$$ \dfrac{4n^4 -18n^3 +3n^2 -660}{n^2 +560n -1024} = Θ(n^2) $$
It's been quite a while since I've one this as a ratio and I'm a bit lost on what steps to take for this. I know we'll need to prove both big O and big Omega but simplifying the ratio has me stuck.
On
This ratio can be rewritten as $f(n)=n^2g(1/n)/h(1/n)$ where $g(x)=4-18x+3x^2-660x^3$ and $h(x)=1+560x-1024x^2$. Hence $g(x)\to4$ and $h(x)\to1$ when $x\to0$, which implies that $g(1/n)/h(1/n)\to4$ when $n\to\infty$. Pick some $N$ such that $|g(1/n)/h(1/n)-4|\leqslant1$ for every $n\geqslant N$, then $3n^2\leqslant f(n)\leqslant5n^2$ for every $n\geqslant N$, in particular $f(n)=\Theta(n^2)$.
Quantitatively: If $|x|\leqslant\frac1{10,000}$, $3\leqslant g(x)\leqslant5$ and $\frac12\leqslant h(x)\leqslant\frac32$ hence, for every $n\geqslant10,000$, $2n^2\leqslant f(n)\leqslant10n^2$.

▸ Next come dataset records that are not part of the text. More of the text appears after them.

def rule_based_recommendation_alt (scenario : String) (variants : List (List (String × Option String))) : String × Option String :=
  let ok := variants.filter (fun v => pvGet v "status" == some "ok" && pvTruthy (pvGet v "video_url"))
  if ok.isEmpty then (pvNoneMsg, none)
  else
    let rank := ruleRank
    match PySem.List.min? ok (fun v => ruleRankOf rank (pvGet v "variant_key")) with
    | none => (pvNoneMsg, none)  -- unreachable: min? is none only on [], and ok ≠ [] here
    | some best =>
        let key := pvGet best "variant_key"
        match key with
        | some k =>
            if rank.contains k then
              let label := pvOr (pvGet best "label") k
              (pvMatchedBody label, some label)
            else
              let first := ok.headD []
              let label := pvOr (pvGet first "label") "Outcome"
              (pvFallbackBody label, some label)
        | none =>
            let first := ok.headD []
            let label := pvOr (pvGet first "label") "Outcome"
            (pvFallbackBody label, some label)

-- ===== PRECONDITION & SPEC =====
def Spec_rule_based_recommendation (scenario : String) (variants : List (List (String × Option String))) (out : String × Option String) : Prop := out = rule_based_recommendation_alt scenario variants
instance (scenario : String) (variants : List (List (String × Option String))) (out : String × Option String) : Decidable (Spec_rule_based_recommendation scenario variants out) := by unfold Spec_rule_based_recommendation; infer_instance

HINT: Divide it out to get
$$f(n)=\frac{4n^4-18n^3+3n^2-660}{n^2+560n-1024}=4n^2+an+b+\frac{cn+d}{n^2+560n-1024}$$
for some $a,b,c,d\in\Bbb R$. Show that
$$\left\vert an+b+\frac{cn+d}{n^2+560n-1024}\right\vert\le n^2$$
for sufficiently large $n$ and conclude that $n^2\le f(n)$ and $f(n)\le 5n^2$ for sufficiently large $n$.